Your entire workflow is as follows:
- Receive an accessible URL in your audio/video file. You are able to do so through any type of on-line storage or add the file to AssemblyAI’s server.
- Make a POST name to the transcription API with each the
content_safetyparameters. This can begin the transcription.
- Make a GET name to the transcription API to examine if the method is full. It’s best to get the ultimate output when the transcription is completed.
Add a Native Audio File (Non-obligatory)
When you wouldn’t have an accessible URL, you should use the next step to add your native audio file to the web storage offered by AssemblyAI.
In your working listing, create a brand new file referred to as
upload_file.py . Then, fill it with the next code snippet (substitute the
filename variables based mostly in your use case):
Proceed by working the next command in your terminal:
It is going to add your audio file as chunks to the server and return a JSON output as soon as the add is accomplished.
You’ll use this accessible URL in a while for transcription.
Make POST Name to Transcript API
Subsequent, proceed by creating a brand new Python file referred to as
transcribe.py. Append the next code which makes a POST name through AssemblyAI’s transcript API. Keep in mind to switch the
audio_url variables. One factor to notice is that the
content_safety parameter have to be explicitly set to
True to allow content material moderation.
Apart from that, you possibly can management the brink for content material moderation. By default, it’s set to 50 however you possibly can simply modify it by including a further
content_safety_confidence parameter to the
Begin the transcription course of by working the next command:
It’s best to get a JSON-formatted output as follows:
"content_safety": true, ...
A very powerful key-value pairs are:
id— signify the distinctive identifier in your course of. This id is required when calling the GET API in a while to get the ultimate output
standing— signifies the progress of your transcription
Within the occasion the place you obtained
error because the standing, it might attributable to one of many following causes:
- Unsupported audio file format
- Audio file didn’t comprise audio knowledge
- Audio file was too quick (<200 milliseconds)
- URL of audio file is unreachable
- An error on API aspect
Make GET Name to Transcript API
You’ll want to make one other API name to the identical transcript API through GET HTTP. That is to examine the transcription course of and whether it is accomplished, you’re going to get the ultimate output that comes with info for content material moderation.

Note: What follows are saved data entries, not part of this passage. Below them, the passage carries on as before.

-- pv_equiv track=rewrite | github.com/ljdemers/ps-other-services | screening-workers/screening_workers/lib/blacklist.py | get_port_country_severity
-- ===== SOURCE A (Python) =====
-- def get_port_country_severity(blacklisted_ports,
--                               port_name=None,
--                               country_name=None) -> dict:
--     """
--          SCREEN-891:
--          When the Country is blacklisted, all Ports belonging to that
--          Country will also be blacklisted.
--     """
--     found_bl_port = {}
--     for bp in blacklisted_ports:
--         if bp['port'] is None:
--             if country_name == bp['country']:
--                 found_bl_port = bp
--         elif bp['country'] is None:
--             if port_name == bp['port']:
--                 found_bl_port = bp
--         else:
--             if port_name == bp['port'] and \
--               country_name == bp['country']:
--                 found_bl_port = bp
--                 break
--
--     return found_bl_port
-- ===== SOURCE B (Python) =====
-- def get_port_country_severity(blacklisted_ports,
--                               port_name=None,
--                               country_name=None) -> dict:
--     # Pass 1: an exact (port, country) match always wins; return the first one
--     # (.get: a partial entry cannot be an exact match, so just skip it here).
--     for bp in blacklisted_ports:
--         p, c = bp.get('port'), bp.get('country')
--         if p is not None and c is not None and port_name == p and country_name == c:
--             return bp
--     # Pass 2: no exact match -> last partial match wins, i.e. the first one
--     # found scanning backwards.
--     for bp in reversed(blacklisted_ports):
--         if bp['port'] is None:
--             if country_name == bp['country']:
--                 return bp
--         elif bp['country'] is None:
--             if port_name == bp['port']:
--                 return bp
--     return {}
-- ===== Notes on version B (the rewrite author's own statement) =====
-- stated objective: alternative
-- what changed: Replaces A's single interleaved loop (last-wins accumulator with an early break) by two separately-shaped passes: a forward scan returning the first exact port+country match, then a backwards scan returning the first (= last in order) partial match, defaulting to {}.
import Mathlib
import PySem

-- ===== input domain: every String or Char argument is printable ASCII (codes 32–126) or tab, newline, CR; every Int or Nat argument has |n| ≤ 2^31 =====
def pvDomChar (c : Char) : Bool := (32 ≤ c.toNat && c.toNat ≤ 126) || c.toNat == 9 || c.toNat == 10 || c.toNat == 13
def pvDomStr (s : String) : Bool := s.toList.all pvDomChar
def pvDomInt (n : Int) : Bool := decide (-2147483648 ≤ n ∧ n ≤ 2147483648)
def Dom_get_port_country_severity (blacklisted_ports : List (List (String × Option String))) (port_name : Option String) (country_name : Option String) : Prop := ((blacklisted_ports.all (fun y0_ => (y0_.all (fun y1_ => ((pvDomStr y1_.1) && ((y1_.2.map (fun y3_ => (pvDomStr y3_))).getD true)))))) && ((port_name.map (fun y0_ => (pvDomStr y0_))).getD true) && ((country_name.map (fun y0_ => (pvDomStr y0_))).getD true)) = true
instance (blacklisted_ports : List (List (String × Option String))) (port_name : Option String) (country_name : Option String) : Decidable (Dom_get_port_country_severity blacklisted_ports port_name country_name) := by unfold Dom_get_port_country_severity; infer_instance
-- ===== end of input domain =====

-- B replaces A's interleaved loop by two passes (exact-match forward scan, then a
-- backwards scan for the last partial match, with .get instead of []); objective: alternative.
-- ===== PORT A =====
-- A's single loop with last-wins accumulator and early break on an exact match.
def pvGoA (port_name country_name : Option String) :
    List (List (String × Option String)) → List (String × Option String) → List (String × Option String)
  | [], acc => acc
  | bp :: rest, acc =>
    match bp.lookup "port", bp.lookup "country" with
    | some none, some c =>
        pvGoA port_name country_name rest (if country_name = c then bp else acc)
    | some (some p), some none =>
        pvGoA port_name country_name rest (if port_name = some p then bp else acc)
    | some (some p), some (some c) =>
        if port_name = some p ∧ country_name = some c then bp
        else pvGoA port_name country_name rest acc
    | _, _ => []  -- KeyError in Python: excluded by Pre_

def get_port_country_severity (blacklisted_ports : List (List (String × Option String))) (port_name : Option String) (country_name : Option String) : List (String × Option String) :=
  pvGoA port_name country_name blacklisted_ports []

-- ===== PORT B =====
-- pass 1: first exact match (bp.get('port') / bp.get('country') = (lookup …).join)
def pvExact? (port_name country_name : Option String) :
    List (List (String × Option String)) → Option (List (String × Option String))
  | [] => none
  | bp :: rest =>
    match (bp.lookup "port").join, (bp.lookup "country").join with
    | some p, some c =>
        if port_name = some p ∧ country_name = some c then some bp
        else pvExact? port_name country_name rest
    | _, _ => pvExact? port_name country_name rest

-- pass 2: first partial match of the given list (B applies it to the reversed list);
-- this pass indexes like A does (bp['port'] / bp['country'])
def pvPartial? (port_name country_name : Option String) :
    List (List (String × Option String)) → Option (List (String × Option String))
  | [] => none
  | bp :: rest =>
    match bp.lookup "port", bp.lookup "country" with
    | some none, some c =>
        if country_name = c then some bp else pvPartial? port_name country_name rest
    | some (some p), some none =>
        if port_name = some p then some bp else pvPartial? port_name country_name rest
    | some (some _), some (some _) => pvPartial? port_name country_name rest
    | _, _ => pvPartial? port_name country_name rest  -- KeyError in Python: excluded by Pre_

def get_port_country_severity_alt (blacklisted_ports : List (List (String × Option String))) (port_name : Option String) (country_name : Option String) : List (String × Option String) :=
  match pvExact? port_name country_name blacklisted_ports with
  | some bp => bp
  | none => (pvPartial? port_name country_name blacklisted_ports.reverse).getD []

-- ===== PRECONDITION & SPEC =====
-- an entry on which A's exact-match break fires
def pvExactEntry (port_name country_name : Option String) (bp : List (String × Option String)) : Bool :=
  match bp.lookup "port", bp.lookup "country" with
  | some (some p), some (some c) => port_name == some p && country_name == some c
  | _, _ => false

-- Pre_ holds exactly where Python A returns: every entry A actually reads — those before
-- the first exact-match entry, at which A breaks — has both the 'port' and 'country' keys;
-- on an entry missing one of them A raises KeyError.
def Pre_get_port_country_severity (blacklisted_ports : List (List (String × Option String))) (port_name : Option String) (country_name : Option String) : Prop :=
  ∀ bp ∈ blacklisted_ports.takeWhile (fun bp => !(pvExactEntry port_name country_name bp)),
    (bp.lookup "port").isSome ∧ (bp.lookup "country").isSome
instance (blacklisted_ports : List (List (String × Option String))) (port_name : Option String) (country_name : Option String) : Decidable (Pre_get_port_country_severity blacklisted_ports port_name country_name) := by unfold Pre_get_port_country_severity; infer_instance

def pvWitness_get_port_country_severity : (List (List (String × Option String))) × Option String × Option String :=
  ([[("port", none), ("country", some "FR")], [("port", some "LE HAVRE"), ("country", some "FR")]], some "LE HAVRE", some "FR")

def Spec_get_port_country_severity (blacklisted_ports : List (List (String × Option String))) (port_name : Option String) (country_name : Option String) (out : List (String × Option String)) : Prop := out = get_port_country_severity_alt blacklisted_ports port_name country_name
instance (blacklisted_ports : List (List (String × Option String))) (port_name : Option String) (country_name : Option String) (out : List (String × Option String)) : Decidable (Spec_get_port_country_severity blacklisted_ports port_name country_name out) := by unfold Spec_get_port_country_severity; infer_instance

-- ===== CLAIM (what is proved, stated in full; the proofs are below) =====
def Claim_equal_get_port_country_severity : Prop := ∀ (blacklisted_ports : List (List (String × Option String))) (port_name : Option String) (country_name : Option String), Dom_get_port_country_severity blacklisted_ports port_name country_name → Pre_get_port_country_severity blacklisted_ports port_name country_name → Spec_get_port_country_severity blacklisted_ports port_name country_name (get_port_country_severity blacklisted_ports port_name country_name)

-- ===== LEMMAS AND PROOFS =====
-- pvPartial? distributes over append as a first-match search.
theorem pvPartial?_append (pn cn : Option String) (xs ys : List (List (String × Option String))) :
    pvPartial? pn cn (xs ++ ys) = (pvPartial? pn cn xs).or (pvPartial? pn cn ys) := by
  induction xs with
  | nil => simp [pvPartial?]
  | cons bp rest ih =>
    simp only [List.cons_append, pvPartial?]
    rcases h1 : bp.lookup "port" with _ | (_ | p) <;>
      rcases h2 : bp.lookup "country" with _ | (_ | c) <;>
      simp [ih] <;> split <;> simp [ih]

-- Main invariant: under Pre_'s prefix condition, A's loop with accumulator acc equals:
-- first exact match, else first partial match of the reversed list, else acc.
theorem pvGoA_eq (pn cn : Option String) (l : List (List (String × Option String)))
    (acc : List (String × Option String))
    (h : ∀ bp ∈ l.takeWhile (fun bp => !(pvExactEntry pn cn bp)),
          (bp.lookup "port").isSome ∧ (bp.lookup "country").isSome) :
    pvGoA pn cn l acc =
      match pvExact? pn cn l with
      | some bp => bp
      | none => (pvPartial? pn cn l.reverse).getD acc := by
  induction l generalizing acc with
  | nil => simp [pvGoA, pvExact?, pvPartial?]
  | cons bp rest ih =>
    have hrev : (bp :: rest).reverse = rest.reverse ++ [bp] := by simp
    by_cases he : pvExactEntry pn cn bp = true
    · -- A breaks here; B's first pass returns bp here too
      unfold pvExactEntry at he
      rcases h1 : bp.lookup "port" with _ | (_ | p) <;> rw [h1] at he <;>
        rcases h2 : bp.lookup "country" with _ | (_ | c) <;> rw [h2] at he <;>
        simp at he
      obtain ⟨hp, hc⟩ := he
      simp [pvGoA, pvExact?, h1, h2, hp, hc]
    · have htw : (bp :: rest).takeWhile (fun bp => !(pvExactEntry pn cn bp))
          = bp :: rest.takeWhile (fun bp => !(pvExactEntry pn cn bp)) := by
        simp [List.takeWhile_cons, he]
      rw [htw] at h
      have hbp := h bp (List.mem_cons_self ..)
      have hrest := fun b hb => h b (List.mem_cons_of_mem _ hb)
      rcases h1 : bp.lookup "port" with _ | (_ | p)
      · simp [h1] at hbp
      · rcases h2 : bp.lookup "country" with _ | c
        · simp [h2] at hbp
        · -- bp['port'] is None
          simp only [pvGoA, pvExact?, h1, h2, Option.join, hrev, pvPartial?_append, ih _ hrest]
          cases hx : pvExact? pn cn rest with
          | some b => simp [hx]
          | none =>
            simp only [hx]
            cases hy : pvPartial? pn cn rest.reverse <;>
              simp [hy, pvPartial?, h1, h2, Option.join, Option.or] <;> split <;> simp
      · rcases h2 : bp.lookup "country" with _ | (_ | c)
        · simp [h2] at hbp
        · -- bp['country'] is None, port is some p
          simp only [pvGoA, pvExact?, h1, h2, Option.join, hrev, pvPartial?_append, ih _ hrest]
          cases hx : pvExact? pn cn rest with
          | some b => simp [hx]
          | none =>
            simp only [hx]
            cases hy : pvPartial? pn cn rest.reverse <;>
              simp [hy, pvPartial?, h1, h2, Option.join, Option.or] <;> split <;> simp
        · -- both present but not an exact match (he)
          unfold pvExactEntry at he
          rw [h1, h2] at he
          simp only [Bool.not_eq_true, Bool.and_eq_false_iff] at he
          have hne : ¬ (pn = some p ∧ cn = some c) := by
            rintro ⟨rfl, rfl⟩; simp at he
          simp only [pvGoA, pvExact?, h1, h2, Option.join, if_neg hne, hrev,
            pvPartial?_append, ih _ hrest]
          cases hx : pvExact? pn cn rest with
          | some b => simp [hne]
          | none =>
            simp only [hx]
            cases hy : pvPartial? pn cn rest.reverse <;>
              simp [pvPartial?, h1, h2, Option.join, Option.or, hne]

-- ===== VERDICT (by name: the statements are the Claim_ definitions above) =====
theorem get_port_country_severity_spec : Claim_equal_get_port_country_severity := by
  intro l pn cn _ hpre
  unfold Spec_get_port_country_severity get_port_country_severity get_port_country_severity_alt
  rw [pvGoA_eq pn cn l [] hpre]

Additionally, the transcription course of could take as much as 10 minutes relying on the size of your file. Create a brand new Python file referred to as
transcribe_file.py with the next code:
id variables accordingly and run the next command:
The JSON output will comprise
content_safety_labels key with the next objects:
"text": "Yes, that's it. Why does that happen? By calling off the Hunt, your brain can stop persevering on the ugly sister. Giving the correct set of neurons a chance to be activated. Tip of the tongue, especially blocking on a person's name, is totally normal. 25 year olds can experience several tip of the tongues a week, but young people don't sweat them, in part because old age, memory loss and Alzheimer's are nowhere on their radars.",
consequence: a listing of dictionaries for the next objects (textual content, labels, timestamp).
textual contentrepresents the transcription of the audio beneath content material moderation. In the meantime,
labelsis a listing of flagged content material with the next key-value pairs (label, confidence, severity).
timestampaccommodates the beginning and finish time (milliseconds) for the corresponding transcription.
abstract: a dictionary for every detected label. Every label containing a floating level represents the confidence rating in relation to your entire audio file.
severity_score_summary: a dictionary for every detected label. Every label containing a floating level represents severity rating in relation to your entire audio file.
On the time of this writing, the API at the moment helps the next labels:
- Firm Financials
- Crime Violence
- Hate Speech
- Well being Points
- Pure Disasters
- Detrimental Information
- NSFW (Grownup Content material)
- Delicate Social Points
Please be famous that confidence rating and severity rating are totally different though each scale from 0 to 1.
Confidence rating represents the perceived accuracy of the prediction made by the AI mannequin whereas severity rating is the extremity worth for the label. For instance, pure disasters or accidents with mass casualties will end in a better severity rating (0.8 to 1.0) whereas a minor automobile accident may simply yield (0.1 to 0.2).
Because of this, you should use the data offered by the API to reasonable the content material associated to audio/video in your platform.